>>>

-- pv_equiv track=rewrite | github.com/michelmar/PO-232 | test.py | c_from_l
-- ===== SOURCE A (Python) =====
-- def c_from_l(previous_max,neighbors):
--   n  = len(neighbors)
--   neighbours_index = sorted(range(n), key=lambda k: neighbors[k])
--   neighbors.sort()
--   add = 1
--   c = [0 for i in range(0,n)]
--   c[neighbours_index[0]]=previous_max+add
--   for i in range(1,n):
--     if(neighbors[i-1] != neighbors[i]):
--       add = add + 1
--     c[neighbours_index[i]]=previous_max+add
--   return c
-- ===== SOURCE B (Python) =====
-- def c_from_l(previous_max, neighbors):
--     uniq = sorted(set(neighbors))
--     c = [previous_max + 1 + uniq.index(v) for v in neighbors]
--     neighbors.sort()
--     return c
-- ===== Notes on version B (the rewrite author's own statement) =====
-- stated objective: simpler
-- what changed: Replaces A's argsort of indices plus an in-place array-writing loop carrying a running dense-rank counter with a direct per-element lookup: build uniq = sorted(set(neighbors)) once and map each element to previous_max + 1 + its position in uniq.
import Mathlib
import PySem

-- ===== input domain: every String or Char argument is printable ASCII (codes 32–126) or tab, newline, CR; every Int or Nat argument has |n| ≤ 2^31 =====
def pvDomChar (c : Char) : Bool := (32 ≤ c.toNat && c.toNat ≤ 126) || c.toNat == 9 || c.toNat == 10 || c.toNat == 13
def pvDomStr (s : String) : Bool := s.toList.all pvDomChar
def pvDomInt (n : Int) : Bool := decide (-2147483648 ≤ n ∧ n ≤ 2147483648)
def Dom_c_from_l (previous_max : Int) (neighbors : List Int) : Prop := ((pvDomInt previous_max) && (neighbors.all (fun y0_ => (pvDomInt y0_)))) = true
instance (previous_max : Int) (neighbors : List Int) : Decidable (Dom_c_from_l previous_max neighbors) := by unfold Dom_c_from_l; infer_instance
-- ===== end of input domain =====

-- B replaces A's argsort + in-place rank-propagation loop by a direct per-element lookup in
-- sorted(set(neighbors)); equivalence is about the RETURN value (both Pythons also sort
-- `neighbors` in place, identically).

-- ===== PORT A =====
-- A's loop body: update `add`, then write previous_max+add at position neighbours_index[i]
def pvStepA (previous_max : Int) (s idx : List Int) (st : Int × List Int) (i : Int) : Int × List Int :=
  let add := if PySem.List.pyGetD s (i-1) 0 ≠ PySem.List.pyGetD s i 0 then st.1 + 1 else st.1
  (add, PySem.List.pySetD st.2 (PySem.List.pyGetD idx i 0) (previous_max + add))

def c_from_l (previous_max : Int) (neighbors : List Int) : List Int :=
  let n := neighbors.length
  let neighbours_index := PySem.List.sorted (PySem.List.pyRange 0 n 1) (fun k => PySem.List.pyGetD neighbors k 0) false
  let s := PySem.List.sorted neighbors (fun x => x) false   -- neighbors.sort() (in place in Python)
  let c0 := (PySem.List.pyRange 0 n 1).map (fun _ => (0 : Int))
  -- c[neighbours_index[0]] = previous_max + 1  (the IndexError on n = 0 is excluded by Pre_)
  let c1 := PySem.List.pySetD c0 (PySem.List.pyGetD neighbours_index 0 0) (previous_max + 1)
  ((PySem.List.pyRange 1 n 1).foldl (pvStepA previous_max s neighbours_index) (1, c1)).2

-- ===== PORT B =====
def c_from_l_alt (previous_max : Int) (neighbors : List Int) : List Int :=
  let uniq := PySem.List.sorted (PySem.Set.ofList neighbors) (fun x => x) false
  -- uniq.index(v): v is always a member of uniq, so .index never raises; the getD default is never read
  neighbors.map (fun v => previous_max + 1 + (((PySem.List.index? uniq v).getD 0 : Nat) : Int))

-- ===== PRECONDITION & SPEC =====
-- Pre_ excludes exactly the empty list, on which A raises IndexError.
def Pre_c_from_l (previous_max : Int) (neighbors : List Int) : Prop := neighbors ≠ []
instance (previous_max : Int) (neighbors : List Int) : Decidable (Pre_c_from_l previous_max neighbors) := by unfold Pre_c_from_l; infer_instance
def pvWitness_c_from_l : Int × List Int := (5, [3, 1, 3])

def Spec_c_from_l (previous_max : Int) (neighbors : List Int) (out : List Int) : Prop := out = c_from_l_alt previous_max neighbors
instance (previous_max : Int) (neighbors : List Int) (out : List Int) : Decidable (Spec_c_from_l previous_max neighbors out) := by unfold Spec_c_from_l; infer_instance

-- ===== CLAIM (what is proved, stated in full; the proofs are below) =====
def Claim_equal_c_from_l : Prop := ∀ (previous_max : Int) (neighbors : List Int), Dom_c_from_l previous_max neighbors → Pre_c_from_l previous_max neighbors → Spec_c_from_l previous_max neighbors (c_from_l previous_max neighbors)

-- ===== LEMMAS AND PROOFS =====

-- proof-only abbreviations for the objects the two ports build
def pvG (ns : List Int) (k : Int) : Int := PySem.List.pyGetD ns k 0
def pvS (ns : List Int) : List Int := PySem.List.sorted ns (fun x => x) false
def pvIdx (ns : List Int) : List Int := PySem.List.sorted (PySem.List.pyRange 0 ns.length 1) (fun k => pvG ns k) false
def pvU (ns : List Int) : List Int := PySem.List.sorted (PySem.Set.ofList ns) (fun x => x) false
def pvRank (ns : List Int) (v : Int) : Int := (((PySem.List.index? (pvU ns) v).getD 0 : Nat) : Int)

def pvF (pm : Int) (ns : List Int) (v : Int) : Int := pm + 1 + pvRank ns v
def pvWr (pm : Int) (ns : List Int) (c : List Int) (p : Int) : List Int :=
  PySem.List.pySetD c p (pvF pm ns (pvG ns p))


-- in a strictly increasing list, the index of b is one past the index of a when
-- a < b and no member lies strictly between them
theorem pvAdjIndex (u : List Int) (hu : u.Pairwise (· < ·)) (a b : Int) (ha : a ∈ u) (hb : b ∈ u)
    (hab : a < b) (hno : ∀ x ∈ u, ¬(a < x ∧ x < b)) :
    PySem.List.index? u b = Option.map (· + 1) (PySem.List.index? u a) := by
  induction u with
  | nil => cases ha
  | cons h t ih =>
    have hu' := (List.pairwise_cons.mp hu)
    by_cases hha : h = a
    · subst hha
      have hbt : b ∈ t := by
        cases hb with
        | head => exact absurd rfl (ne_of_gt hab)
        | tail _ h' => exact h'
      cases t with
      | nil => cases hbt
      | cons t0 tt =>
        have ht0 : h < t0 := hu'.1 t0 List.mem_cons_self
        have hbe : b = t0 := by
          rcases List.mem_cons.mp hbt with h1 | h1
          · exact h1
          · have := (List.pairwise_cons.mp hu'.2).1 b h1
            have := hno t0 (List.mem_cons_of_mem _ List.mem_cons_self)
            omega
        subst hbe
        rw [PySem.List.index?_cons_of_ne (b::tt) (ne_of_lt hab), PySem.List.index?_cons_self,
            PySem.List.index?_cons_self]
    · have hat : a ∈ t := by
        cases ha with
        | head => exact absurd rfl (fun h => hha h.symm)
        | tail _ h' => exact h'
      have hhb : h ≠ b := by
        have := hu'.1 a hat
        omega
      rw [PySem.List.index?_cons_of_ne _ hhb, PySem.List.index?_cons_of_ne _ (fun h => hha h),
          ih hu'.2 hat (by
            cases hb with
            | head => exact absurd rfl hhb
            | tail _ h' => exact h') (fun x hx => hno x (List.mem_cons_of_mem _ hx))]

theorem pvU_mem (ns : List Int) (x : Int) : x ∈ pvU ns ↔ x ∈ ns := by
  unfold pvU
  rw [PySem.List.mem_sorted, PySem.Set.mem_ofList]

theorem pvS_mem (ns : List Int) (x : Int) : x ∈ pvS ns ↔ x ∈ ns := by
  unfold pvS
  rw [PySem.List.mem_sorted]


-- sorted(set(ns)) and sorted(ns) start with the same (minimal) element
theorem pvRank_zero (ns : List Int) (h : ns ≠ []) : pvRank ns ((pvS ns).getD 0 0) = 0 := by
  have hslen : (pvS ns).length = ns.length := PySem.List.length_sorted ..
  have hlen : 0 < ns.length := List.length_pos_iff.mpr h
  obtain ⟨s0, st, hs⟩ : ∃ s0 st, pvS ns = s0 :: st := by
    cases hse : pvS ns with
    | nil => rw [hse] at hslen; simp at hslen; omega
    | cons x xs => exact ⟨x, xs, rfl⟩
  have hs0 : s0 ∈ ns := (pvS_mem ns s0).mp (hs ▸ List.mem_cons_self)
  obtain ⟨u0, ut, hu⟩ : ∃ u0 ut, pvU ns = u0 :: ut := by
    cases hue : pvU ns with
    | nil => have := (pvU_mem ns s0).mpr hs0; rw [hue] at this; cases this
    | cons x xs => exact ⟨x, xs, rfl⟩
  have hu0 : u0 ∈ ns := (pvU_mem ns u0).mp (hu ▸ List.mem_cons_self)
  have h1 : s0 ≤ u0 := PySem.List.key_head_sorted_le ns (fun x => x) hs u0 hu0
  have h2 : u0 ≤ s0 := PySem.List.key_head_sorted_le (PySem.Set.ofList ns) (fun x => x) hu s0
    ((PySem.Set.mem_ofList ns s0).mpr hs0)
  have : u0 = s0 := le_antisymm h2 h1
  unfold pvRank
  rw [hs, hu, List.getD_cons_zero, this, PySem.List.index?_cons_self]
  rfl

theorem pvS_monotone (ns : List Int) (i j : Nat) (hi : i < (pvS ns).length) (hj : j < (pvS ns).length)
    (hij : i ≤ j) : (pvS ns)[i] ≤ (pvS ns)[j] := by
  rcases Nat.lt_or_ge i j with h | h
  · exact List.pairwise_iff_getElem.mp (PySem.List.sorted_pairwise ns (fun x => x)) i j hi hj h
  · have : i = j := le_antisymm hij h
    subst this; exact le_refl _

<<<

Work to be completed: Going back to the entries above, set down exactly the lines that begin at the one with "def pvG (ns" and end at the one with "PySem.List.pySetD c p", both included, and nothing else.

Result of the exercise:
def pvG (ns : List Int) (k : Int) : Int := PySem.List.pyGetD ns k 0
def pvS (ns : List Int) : List Int := PySem.List.sorted ns (fun x => x) false
def pvIdx (ns : List Int) : List Int := PySem.List.sorted (PySem.List.pyRange 0 ns.length 1) (fun k => pvG ns k) false
def pvU (ns : List Int) : List Int := PySem.List.sorted (PySem.Set.ofList ns) (fun x => x) false
def pvRank (ns : List Int) (v : Int) : Int := (((PySem.List.index? (pvU ns) v).getD 0 : Nat) : Int)

def pvF (pm : Int) (ns : List Int) (v : Int) : Int := pm + 1 + pvRank ns v
def pvWr (pm : Int) (ns : List Int) (c : List Int) (p : Int) : List Int :=
  PySem.List.pySetD c p (pvF pm ns (pvG ns p))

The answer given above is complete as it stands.